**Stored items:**
□ □ □
-- ---------- main: A's fold equals B's run-grouping scan ----------

theorem pv_fold_eq_outer (b : Int) (hb : b ≠ 0) : ∀ (n : Nat) (l : List (Int × Int)) (d : PySem.Dict String Int),
    l.length ≤ n →
    (l.map (fun x => pvSt b x.1)).Pairwise (· ≤ ·) →
    (∀ x ∈ l, d.contains (pvKey b (pvSt b x.1)) = false) →
    l.foldl (pvStep b) d = pvOuter b d l := by
  intro n
  induction n with
  | zero =>
    intro l d hlen _ _
    have hl : l = [] := List.eq_nil_of_length_eq_zero (by omega)
    subst hl
    simp [pvOuter]
  | succ n ih =>
    intro l d hlen hpair hfresh
    cases l with
    | nil => simp [pvOuter]
    | cons x rest =>
      have hq : pvSt b x.1 = PySem.Int.floordiv x.1 b * b := rfl
      -- split rest into the run of bin q and the remainder
      have htr : pvTakeRun b (PySem.Int.floordiv x.1 b) 0 (x :: rest)
          = ((0 + x.2) + ((rest.takeWhile (fun y => decide (PySem.Int.floordiv y.1 b = PySem.Int.floordiv x.1 b))).map (·.2)).sum,
             rest.dropWhile (fun y => decide (PySem.Int.floordiv y.1 b = PySem.Int.floordiv x.1 b))) := by
        have h1 : pvTakeRun b (PySem.Int.floordiv x.1 b) 0 (x :: rest)
            = pvTakeRun b (PySem.Int.floordiv x.1 b) (0 + x.2) rest := by
          simp [pvTakeRun]
        rw [h1, pvTakeRun_eq]
      have houter : pvOuter b d (x :: rest)
          = pvOuter b (d.insert (pvKey b (PySem.Int.floordiv x.1 b * b)) (pvTakeRun b (PySem.Int.floordiv x.1 b) 0 (x :: rest)).1)
              (pvTakeRun b (PySem.Int.floordiv x.1 b) 0 (x :: rest)).2 := by
        rw [pvOuter]
        rfl
      set P : Int × Int → Bool := fun y => decide (PySem.Int.floordiv y.1 b = PySem.Int.floordiv x.1 b) with hP
      set r := rest.takeWhile P with hr
      set rest2 := rest.dropWhile P with hrest2
      have hrmem : ∀ y ∈ r, pvSt b y.1 = PySem.Int.floordiv x.1 b * b := by
        intro y hy
        have hpy := List.mem_takeWhile_imp hy
        rw [hP] at hpy
        have : PySem.Int.floordiv y.1 b = PySem.Int.floordiv x.1 b := by simpa using hpy
        simp [pvSt, this]
      have hrestsplit : rest = r ++ rest2 := (List.takeWhile_append_dropWhile).symm
      have hfreshx := hfresh x List.mem_cons_self
      -- A's fold over the head and the run collapses to one insert
      have hfold : (x :: rest).foldl (pvStep b) d
          = rest2.foldl (pvStep b) (d.insert (pvKey b (PySem.Int.floordiv x.1 b * b)) ((0 + x.2) + (r.map (·.2)).sum)) := by
        rw [List.foldl_cons]
        have hstep : pvStep b d x = d.insert (pvKey b (PySem.Int.floordiv x.1 b * b)) (0 + x.2) := by
          unfold pvStep
          rw [hq] at hfreshx ⊢
          rw [PySem.Dict.getD_of_not_contains d 0 hfreshx]
        rw [hstep]
        conv_lhs => rw [hrestsplit]
        rw [List.foldl_append, pv_fold_run b (PySem.Int.floordiv x.1 b * b) r d (0 + x.2) hrmem]
      -- members of rest2 lie in strictly later bins
      have hpair' : ((x :: rest).map (fun y : Int × Int => pvSt b y.1)).Pairwise (· ≤ ·) := hpair
      rw [List.map_cons, List.pairwise_cons] at hpair'
      obtain ⟨hxall, hrestpair⟩ := hpair'
      have hrest2sub : rest2.Sublist rest := by rw [hrest2]; exact List.dropWhile_sublist P
      have hSne : ∀ y ∈ rest2, pvSt b y.1 ≠ PySem.Int.floordiv x.1 b * b := by
        cases hc : rest2 with
        | nil => simp
        | cons z tail =>
          have hzP : P z = false := by
            have h2 : rest.dropWhile P ≠ [] := by rw [← hrest2, hc]; simp
            have hhd := List.head_dropWhile_not P h2
            have hx2 : (rest.dropWhile P).head h2 = z := by
              have : rest.dropWhile P = z :: tail := by rw [← hrest2, hc]
              simp [this]
            rwa [hx2] at hhd
          have hzne : pvSt b z.1 ≠ PySem.Int.floordiv x.1 b * b := by
            intro he
            have : PySem.Int.floordiv z.1 b = PySem.Int.floordiv x.1 b :=
              mul_right_cancel₀ hb (by simpa [pvSt] using he)
            rw [hP] at hzP
            simp [this] at hzP
          have hxz : PySem.Int.floordiv x.1 b * b ≤ pvSt b z.1 := by
            have hzrest : z ∈ rest := hrest2sub.mem (hc ▸ List.mem_cons_self)
            have := hxall (pvSt b z.1) (List.mem_map.mpr ⟨z, hzrest, rfl⟩)
            rwa [hq] at this
          intro y hy
          rcases List.mem_cons.mp hy with hyz | hyt
          · subst hyz; exact hzne
          · -- pvSt b z.1 ≤ pvSt b y.1 from pairwise on rest2
            have hp2 : (rest2.map (fun y : Int × Int => pvSt b y.1)).Pairwise (· ≤ ·) :=
              List.Pairwise.sublist (hrest2sub.map _) hrestpair
            rw [hc, List.map_cons, List.pairwise_cons] at hp2
            have hzy := hp2.1 (pvSt b y.1) (List.mem_map.mpr ⟨y, hyt, rfl⟩)
            intro he
            have : pvSt b z.1 ≤ PySem.Int.floordiv x.1 b * b := he ▸ hzy
            omega
      -- apply the induction hypothesis to the remainder
      rw [hfold, houter, htr]
      apply ih
      · rw [hrest2]
        have := List.length_dropWhile_le P rest
        simp only [List.length_cons] at hlen
        omega
      · exact List.Pairwise.sublist (hrest2sub.map _) hrestpair
      · intro y hy
        rw [PySem.Dict.contains_insert]
        have h1 : (pvKey b (pvSt b y.1) == pvKey b (PySem.Int.floordiv x.1 b * b)) = false := by
          simp only [beq_eq_false_iff_ne, ne_eq]
          intro he
          exact hSne y hy (pv_pvKey_inj b he)
        have h2 : d.contains (pvKey b (pvSt b y.1)) = false :=
          hfresh y (List.mem_cons_of_mem _ (hrest2sub.mem hy))
        rw [h1, h2]
        rfl

theorem pv_main (reads : List (Int × Int)) (b : Int)
    (hnd : (reads.map Prod.fst).Nodup) (hb : b ≠ 0) :
    convert_reads_to_bins reads b = convert_reads_to_bins_alt reads b := by
  set L := PySem.List.sorted reads (fun kv => kv.1) false with hL
  have hperm : L.Perm reads := PySem.List.sorted_perm reads (fun kv => kv.1) false
  have hndL : (L.map Prod.fst).Nodup := ((hperm.map Prod.fst).nodup_iff).mpr hnd
  have hpairfst : (L.map (fun kv : Int × Int => kv.1)).Pairwise (· ≤ ·) :=
    PySem.List.sorted_map_key_pairwise reads (fun kv => kv.1)
  have hlt : (L.map Prod.fst).Pairwise (· < ·) :=
    (hpairfst.and hndL).imp (fun h => lt_of_le_of_ne h.1 h.2)
  have hposeq : PySem.List.sorted (reads.map Prod.fst) (fun x => x) false = L.map Prod.fst :=
    PySem.List.sorted_eq_of_perm_of_pairwise_lt _ _ _ (hperm.map Prod.fst) hlt
  have hrdnd : (PySem.Dict.mk reads).keys.Nodup := hnd
  -- A's fold over sorted positions is the fold of pvStep over the sorted items
  have hA : convert_reads_to_bins reads b = (L.foldl (pvStep b) PySem.Dict.empty).items := by
    show ((PySem.List.sorted (PySem.Dict.mk reads).keys (fun x => x) false).foldl _ PySem.Dict.empty).items = _
    have hkeys : (PySem.Dict.mk reads).keys = reads.map Prod.fst := rfl
    rw [hkeys, hposeq, List.foldl_map]
    congr 1
    apply PySem.List.foldl_congr_mem
    intro bins x hx
    have hxr : x ∈ reads := (List.Perm.mem_iff hperm).mp hx
    have hitem : (x.1, x.2) ∈ (PySem.Dict.mk reads).items := by
      show (x.1, x.2) ∈ reads
      simpa using hxr
    have hget : (PySem.Dict.mk reads).getD x.1 0 = x.2 :=
      PySem.Dict.getD_of_mem_items _ hitem hrdnd 0
    show bins.insert _ (bins.getD _ 0 + (PySem.Dict.mk reads).getD x.1 0) = pvStep b bins x
    rw [hget]
    rfl
  have hB : convert_reads_to_bins_alt reads b = (pvOuter b PySem.Dict.empty L).items := rfl
  rw [hA, hB]
  congr 1
  apply pv_fold_eq_outer b hb L.length L PySem.Dict.empty le_rfl
  · have hp : L.Pairwise (fun a c : Int × Int => a.1 ≤ c.1) := List.pairwise_map.mp hpairfst
    exact List.pairwise_map.mpr (hp.imp (fun h => pv_binStart_mono hb h))
  · intro x _
    exact PySem.Dict.contains_empty _

-- ===== VERDICT (by name: the statement is the Claim_ definition above) =====
theorem convert_reads_to_bins_spec : Claim_equal_convert_reads_to_bins := by
  intro reads binsize _hdom hpre
  obtain ⟨hnd, hor⟩ := hpre
  unfold Spec_convert_reads_to_bins
  by_cases hre : reads = []
  · subst hre
    have h1 : PySem.List.sorted (α := Int) [] (fun x => x) false = [] := by
      rw [PySem.List.sorted_eq_nil_iff]
    have h2 : PySem.List.sorted (α := Int × Int) [] (fun kv => kv.1) false = [] := by
      rw [PySem.List.sorted_eq_nil_iff]
    simp [convert_reads_to_bins, convert_reads_to_bins_alt, pvOuter, h1, h2]
  · exact pv_main reads binsize hnd (hor.resolve_right hre)
-- pv_equiv track=rewrite | github.com/Sin-tel/temper | util.py | subgroup_index
-- ===== SOURCE A (Python) =====
-- from typing import Optional, Any
--
-- def subgroup_index(s, l) -> Optional[list[int]]:
--     res = [-1] * len(l)
--     for i, k in enumerate(l):
--         for j, v in enumerate(s):
--             if v == k:
--                 res[i] = j
--     for k in res:
--         if k == -1:
--             return None
--     return res
-- ===== SOURCE B (Python) =====
-- def subgroup_index(s, l):
--     # Invert the traversal: index l by value (value -> all positions in l),
--     # then a single forward sweep over s writes j into every slot whose
--     # l-value equals s[j]; the forward order makes the LAST match win.
--     positions = {}
--     for i, k in enumerate(l):
--         positions.setdefault(k, []).append(i)
--     res = [-1] * len(l)
--     for j, v in enumerate(s):
--         if v in positions:
--             for i in positions[v]:
--                 res[i] = j
--     if -1 in res:
--         return None
--     return res
-- ===== Notes on version B (the rewrite author's own statement) =====
-- stated objective: alternative
-- what changed: Inverts the traversal: instead of rescanning s for every element of l, B builds an index of l by value (value -> list of positions), then one forward sweep over s writes each index j into all result slots for the value s[j], so the last occurrence wins; a final membership check turns an unfilled slot into None.
import Mathlib
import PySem

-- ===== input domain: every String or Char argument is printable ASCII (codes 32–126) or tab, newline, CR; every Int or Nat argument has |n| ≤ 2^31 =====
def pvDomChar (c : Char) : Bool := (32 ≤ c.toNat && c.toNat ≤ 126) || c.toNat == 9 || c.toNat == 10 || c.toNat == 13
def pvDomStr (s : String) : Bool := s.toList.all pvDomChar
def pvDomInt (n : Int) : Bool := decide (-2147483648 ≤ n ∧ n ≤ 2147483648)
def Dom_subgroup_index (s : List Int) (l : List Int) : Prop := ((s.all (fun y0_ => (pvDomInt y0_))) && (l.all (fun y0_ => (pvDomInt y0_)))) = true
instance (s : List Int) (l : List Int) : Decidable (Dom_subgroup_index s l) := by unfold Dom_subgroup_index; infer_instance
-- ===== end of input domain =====

-- B inverts the traversal (alternative decomposition): it indexes l by value
-- (value -> positions), then one forward sweep over s writes each index j into every
-- slot for the value s[j] (last match wins); A rescans all of s for every element of l.

-- ===== PORT A =====
def subgroup_index (s : List Int) (l : List Int) : Option (List Int) :=
  let res0 := List.replicate l.length (-1 : Int)
  let res := (PySem.List.enumerate l 0).foldl (fun res ik =>
      (PySem.List.enumerate s 0).foldl (fun res jv =>
        if jv.2 = ik.2 then PySem.List.pySetD res ik.1 jv.1 else res) res) res0
  if res.any (fun k => k = -1) then none else some res

-- ===== PORT B =====
-- positions = {}; for i, k in enumerate(l): positions.setdefault(k, []).append(i)
def posDict (l : List Int) : PySem.Dict Int (List Int) :=
  (PySem.List.enumerate l 0).foldl
    (fun d p => d.insert p.2 (d.getD p.2 [] ++ [p.1])) PySem.Dict.empty

-- 'if v in positions: for i in positions[v]: res[i] = j' — absent key folds over [] (no-op), exact
def subgroup_index_alt (s : List Int) (l : List Int) : Option (List Int) :=
  let positions := posDict l
  let res := (PySem.List.enumerate s 0).foldl (fun res jv =>
      (positions.getD jv.2 []).foldl (fun r i => PySem.List.pySetD r i jv.1) res)
    (List.replicate l.length (-1 : Int))
  if (-1 : Int) ∈ res then none else some res

-- ===== PRECONDITION & SPEC =====
def Spec_subgroup_index (s : List Int) (l : List Int) (out : Option (List Int)) : Prop := out = subgroup_index_alt s l
instance (s : List Int) (l : List Int) (out : Option (List Int)) : Decidable (Spec_subgroup_index s l out) := by unfold Spec_subgroup_index; infer_instance

-- ===== CLAIM (what is proved, stated in full; the proofs are below) =====
def Claim_equal_subgroup_index : Prop := ∀ (s : List Int) (l : List Int), Dom_subgroup_index s l → Spec_subgroup_index s l (subgroup_index s l)

-- ===== LEMMAS AND PROOFS =====

-- last index of k in s, via the reversed enumeration
def lastFound (s : List Int) (k : Int) : Option Int :=
  ((PySem.List.enumerate s 0).reverse.find? (fun p => p.2 == k)).map (·.1)

-- the intended entry for k: the last index of k in s, or -1
def gFun (s : List Int) (k : Int) : Int :=
  match lastFound s k with
  | some j => j
  | none => -1

-- overwrite at the same nonnegative index
theorem pySetD_pySetD (xs : List Int) (i : Int) (a b : Int) (h : 0 ≤ i) :
    PySem.List.pySetD (PySem.List.pySetD xs i a) i b = PySem.List.pySetD xs i b := by
  rw [PySem.List.pySetD_of_nonneg _ _ h, PySem.List.pySetD_of_nonneg _ _ h,
    PySem.List.pySetD_of_nonneg _ _ h, List.set_set]

-- A's inner loop over s sets index i to the last match (if any)
theorem inner_fold (pairs : List (Int × Int)) (res : List Int) (i k : Int) (hi : 0 ≤ i) :
    pairs.foldl (fun res p => if p.2 = k then PySem.List.pySetD res i p.1 else res) res =
      match (pairs.reverse.find? (fun p => p.2 == k)).map (·.1) with
      | none => res
      | some j => PySem.List.pySetD res i j := by
  induction pairs generalizing res with
  | nil => simp
  | cons p rest ih =>
    rw [List.foldl_cons, ih, List.reverse_cons, List.find?_append]
    cases hf : rest.reverse.find? (fun p => p.2 == k) with
    | none =>
      by_cases hk : p.2 = k
      · have hb : (p.2 == k) = true := beq_iff_eq.mpr hk
        simp only [List.find?, hb]
        simp_all
      · have hb : (p.2 == k) = false := beq_eq_false_iff_ne.mpr hk
        simp only [List.find?, hb]
        simp_all
    | some q =>
      by_cases hk : p.2 = k
      · simp [Option.or, pySetD_pySetD _ _ _ _ hi, hk]
      · simp [Option.or, hk]

-- helper: set at the junction of an append
theorem set_append_len (pre t : List Int) (x v : Int) :
    (pre ++ x :: t).set pre.length v = pre ++ v :: t := by
  rw [List.set_append]
  simp

-- A's outer loop fills positions |pre|.. with gFun values
theorem outer_fold (s : List Int) (l2 pre : List Int) :
    (PySem.List.enumerate l2 (pre.length : Int)).foldl
      (fun res ik => match lastFound s ik.2 with
        | none => res
        | some j => PySem.List.pySetD res ik.1 j)
      (pre ++ List.replicate l2.length (-1)) = pre ++ l2.map (gFun s) := by
  induction l2 generalizing pre with
  | nil => simp
  | cons k rest ih =>
    rw [PySem.List.enumerate_cons, List.foldl_cons, List.length_cons, List.replicate_succ]
    have hcast : (pre.length : Int) + 1 = ((pre ++ [gFun s k]).length : Int) := by
      simp
    cases hf : lastFound s k with
    | none =>
      have hg : gFun s k = -1 := by unfold gFun; rw [hf]
      have h1 : pre ++ (-1 : Int) :: List.replicate rest.length (-1)
          = (pre ++ [gFun s k]) ++ List.replicate rest.length (-1) := by
        simp [hg]
      simp only [h1, hcast]
      rw [ih (pre ++ [gFun s k])]
      simp
    | some j =>
      have hg : gFun s k = j := by unfold gFun; rw [hf]
      have h1 : PySem.List.pySetD (pre ++ (-1 : Int) :: List.replicate rest.length (-1)) (pre.length : Int) j
          = (pre ++ [gFun s k]) ++ List.replicate rest.length (-1) := by
        rw [PySem.List.pySetD_natCast, set_append_len]
        simp [hg]
      simp only [h1, hcast]
      rw [ih (pre ++ [gFun s k])]
      simp

-- characterization of port A
theorem A_char (s l : List Int) :
    subgroup_index s l =
      if (l.map (gFun s)).any (fun k => k = -1) then none else some (l.map (gFun s)) := by
  unfold subgroup_index
  have hcongr : (PySem.List.enumerate l 0).foldl
      (fun res ik => (PySem.List.enumerate s 0).foldl
        (fun res jv => if jv.2 = ik.2 then PySem.List.pySetD res ik.1 jv.1 else res) res)
      (List.replicate l.length (-1))
    = (PySem.List.enumerate l 0).foldl
      (fun res ik => match lastFound s ik.2 with
        | none => res
        | some j => PySem.List.pySetD res ik.1 j)
      (List.replicate l.length (-1)) := by
    apply PySem.List.foldl_congr_mem
    intro acc x hx
    rw [PySem.List.mem_enumerate_iff] at hx
    obtain ⟨m, hm, hxeq⟩ := hx
    have hi : (0 : Int) ≤ x.1 := by subst hxeq; simp
    rw [inner_fold _ _ _ _ hi]
    rfl
  simp only [hcongr]
  have := outer_fold s l []
  simp only [List.nil_append, List.length_nil, Int.natCast_zero] at this
  rw [this]

-- the positions dict: getD k [] is the list of first components of the pairs with second component k
theorem posFold_getD (pairs : List (Int × Int)) (d : PySem.Dict Int (List Int)) (k : Int) :
    (pairs.foldl (fun d p => d.insert p.2 (d.getD p.2 [] ++ [p.1])) d).getD k [] =
      d.getD k [] ++ (pairs.filter (fun p => p.2 == k)).map (·.1) := by
  induction pairs generalizing d with
  | nil => simp
  | cons p rest ih =>
    rw [List.foldl_cons, ih, PySem.Dict.getD_insert]
    by_cases hk : k = p.2
    · have hb : (p.2 == k) = true := beq_iff_eq.mpr hk.symm
      simp [hk]
    · have hb : (p.2 == k) = false := beq_eq_false_iff_ne.mpr (fun h => hk h.symm)
      simp [hk, hb]

theorem posDict_getD (l : List Int) (k : Int) :
    (posDict l).getD k [] = ((PySem.List.enumerate l 0).filter (fun p => p.2 == k)).map (·.1) := by
  unfold posDict
  rw [posFold_getD]
  simp

-- membership in the positions list
theorem mem_posDict (l : List Int) (k i : Int) :
    i ∈ (posDict l).getD k [] ↔ ∃ (m : Nat) (h : m < l.length), i = (m : Int) ∧ l[m] = k := by
  rw [posDict_getD]
  simp only [List.mem_map, List.mem_filter]
  constructor
  · rintro ⟨p, ⟨hmem, hk⟩, hi⟩
    rw [PySem.List.mem_enumerate_iff] at hmem
    obtain ⟨m, hm, hp⟩ := hmem
    subst hp
    simp at hk hi
    exact ⟨m, hm, by omega, hk⟩
  · rintro ⟨m, hm, hi, hk⟩
    refine ⟨((m : Int), l[m]), ⟨?_, by simp [hk]⟩, by simp [hi]⟩
    rw [PySem.List.mem_enumerate_iff]
    exact ⟨m, hm, by simp⟩

-- all positions are in range
theorem posDict_range (l : List Int) (k i : Int) (h : i ∈ (posDict l).getD k []) :
    0 ≤ i ∧ i < (l.length : Int) := by
  rw [mem_posDict] at h
  obtain ⟨m, hm, hi, _⟩ := h
  omega

-- folding pySetD over a list of in-range indices: elementwise description
theorem setFold_get (ps : List Int) (res : List Int) (j : Int) (m : Nat)
    (hps : ∀ i ∈ ps, 0 ≤ i ∧ i < (res.length : Int)) :
    (ps.foldl (fun r i => PySem.List.pySetD r i j) res)[m]? =
      if (m : Int) ∈ ps then (if m < res.length then some j else none) else res[m]? := by
  induction ps generalizing res with
  | nil => simp
  | cons i rest ih =>
    rw [List.foldl_cons]
    have hi := (hps i (by simp)).1
    have hilt := (hps i (by simp)).2
    have hlen : (PySem.List.pySetD res i j).length = res.length := by
      rw [PySem.List.pySetD_of_nonneg _ _ hi]; simp
    rw [ih _ (fun x hx => by rw [hlen]; exact hps x (by simp [hx]))]
    rw [hlen]
    by_cases hmem : (m : Int) ∈ rest
    · simp [hmem]
    · simp only [hmem, if_false, List.mem_cons]
      rw [PySem.List.pySetD_of_nonneg _ _ hi, List.getElem?_set]
      by_cases heq : (m : Int) = i
      · have ht : i.toNat = m := by omega
        by_cases hm : m < res.length
        · simp [ht, heq, hm]
        · simp [ht, heq, hm]
      · have ht : ¬ i.toNat = m := by omega
        simp [ht, heq]

-- last index over an append of a single element
theorem lastFound_append (s : List Int) (v k : Int) :
    lastFound (s ++ [v]) k = if v = k then some (s.length : Int) else lastFound s k := by
  unfold lastFound
  rw [PySem.List.enumerate_append, List.reverse_append]
  simp only [PySem.List.enumerate_cons, PySem.List.enumerate_nil, List.reverse_cons,
    List.reverse_nil, List.nil_append, List.cons_append]
  by_cases hv : v = k
  · rw [List.find?_cons_of_pos (by simp [hv]), if_pos hv]
    simp
  · rw [List.find?_cons_of_neg (by simp [hv]), if_neg hv]

theorem gFun_append (s : List Int) (v k : Int) :
    gFun (s ++ [v]) k = if v = k then (s.length : Int) else gFun s k := by
  unfold gFun
  rw [lastFound_append]
  by_cases hv : v = k <;> simp [hv]

-- B's sweep over s produces exactly the map of gFun
theorem sweep_eq (s l : List Int) :
    (PySem.List.enumerate s 0).foldl (fun res jv =>
        ((posDict l).getD jv.2 []).foldl (fun r i => PySem.List.pySetD r i jv.1) res)
      (List.replicate l.length (-1 : Int)) = l.map (gFun s) := by
  induction s using List.reverseRecOn with
  | nil =>
    simp only [PySem.List.enumerate_nil, List.foldl_nil]
    apply List.ext_getElem (by simp)
    intro m h1 h2
    have hm : m < l.length := by simpa using h1
    have : gFun [] l[m] = -1 := by
      unfold gFun lastFound
      simp [PySem.List.enumerate_nil]
    simp [this]
  | append_singleton s' v ih =>
    rw [PySem.List.enumerate_append, List.foldl_append, ih]
    simp only [PySem.List.enumerate_cons, PySem.List.enumerate_nil, List.foldl_cons, List.foldl_nil]
    have hlen : (l.map (gFun s')).length = l.length := by simp
    apply List.ext_getElem?
    intro m
    rw [setFold_get _ _ _ m (fun i hi => by rw [hlen]; exact posDict_range l v i hi)]
    by_cases hmem : (m : Int) ∈ (posDict l).getD v []
    · rw [if_pos hmem]
      have hrange := posDict_range l v _ hmem
      have hm : m < l.length := by omega
      have hk : l[m] = v := by
        rw [mem_posDict] at hmem
        obtain ⟨m', hm', hi, hk⟩ := hmem
        have hmm : m' = m := by omega
        subst hmm; exact hk
      rw [if_pos (by omega : m < (l.map (gFun s')).length)]
      rw [List.getElem?_map, List.getElem?_eq_getElem hm]
      simp [gFun_append, hk]
    · rw [if_neg hmem]
      rw [mem_posDict] at hmem
      by_cases hm : m < l.length
      · have hk : ¬ l[m] = v := fun h => hmem ⟨m, hm, rfl, h⟩
        rw [List.getElem?_map, List.getElem?_map, List.getElem?_eq_getElem hm]
        simp only [Option.map_some, Option.some.injEq, gFun_append]
        rw [if_neg (fun h => hk h.symm)]
      · rw [List.getElem?_eq_none (by simpa using hm), List.getElem?_eq_none (by simpa using hm)]

-- characterization of port B
theorem B_char (s l : List Int) :
    subgroup_index_alt s l =
      if (l.map (gFun s)).any (fun k => k = -1) then none else some (l.map (gFun s)) := by
  unfold subgroup_index_alt
  simp only [sweep_eq]
  by_cases h : (-1 : Int) ∈ l.map (gFun s)
  · have : (l.map (gFun s)).any (fun k => k = -1) = true := by
      simp only [List.any_eq_true]
      exact ⟨-1, h, by simp⟩
    simp [h, this]
  · have : (l.map (gFun s)).any (fun k => k = -1) = false := by
      simp only [List.any_eq_false]
      intro x hx
      simp only [decide_eq_true_eq]
      intro hx1; subst hx1; exact h hx
    simp [h, this]

-- ===== VERDICT (by name: the statement is the Claim_ definition above) =====
theorem subgroup_index_spec : Claim_equal_subgroup_index := by
  intro s l _
  unfold Spec_subgroup_index
  rw [A_char, B_char]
□ □ □
**WHAT THE TASK REQUIRES:** Please write out exactly the lines from the start of the data through the line that contains "(l.map (fun x", both ends included, and nothing else.

**EXPECTED ANSWER:**
-- ---------- main: A's fold equals B's run-grouping scan ----------

theorem pv_fold_eq_outer (b : Int) (hb : b ≠ 0) : ∀ (n : Nat) (l : List (Int × Int)) (d : PySem.Dict String Int),
    l.length ≤ n →
    (l.map (fun x => pvSt b x.1)).Pairwise (· ≤ ·) →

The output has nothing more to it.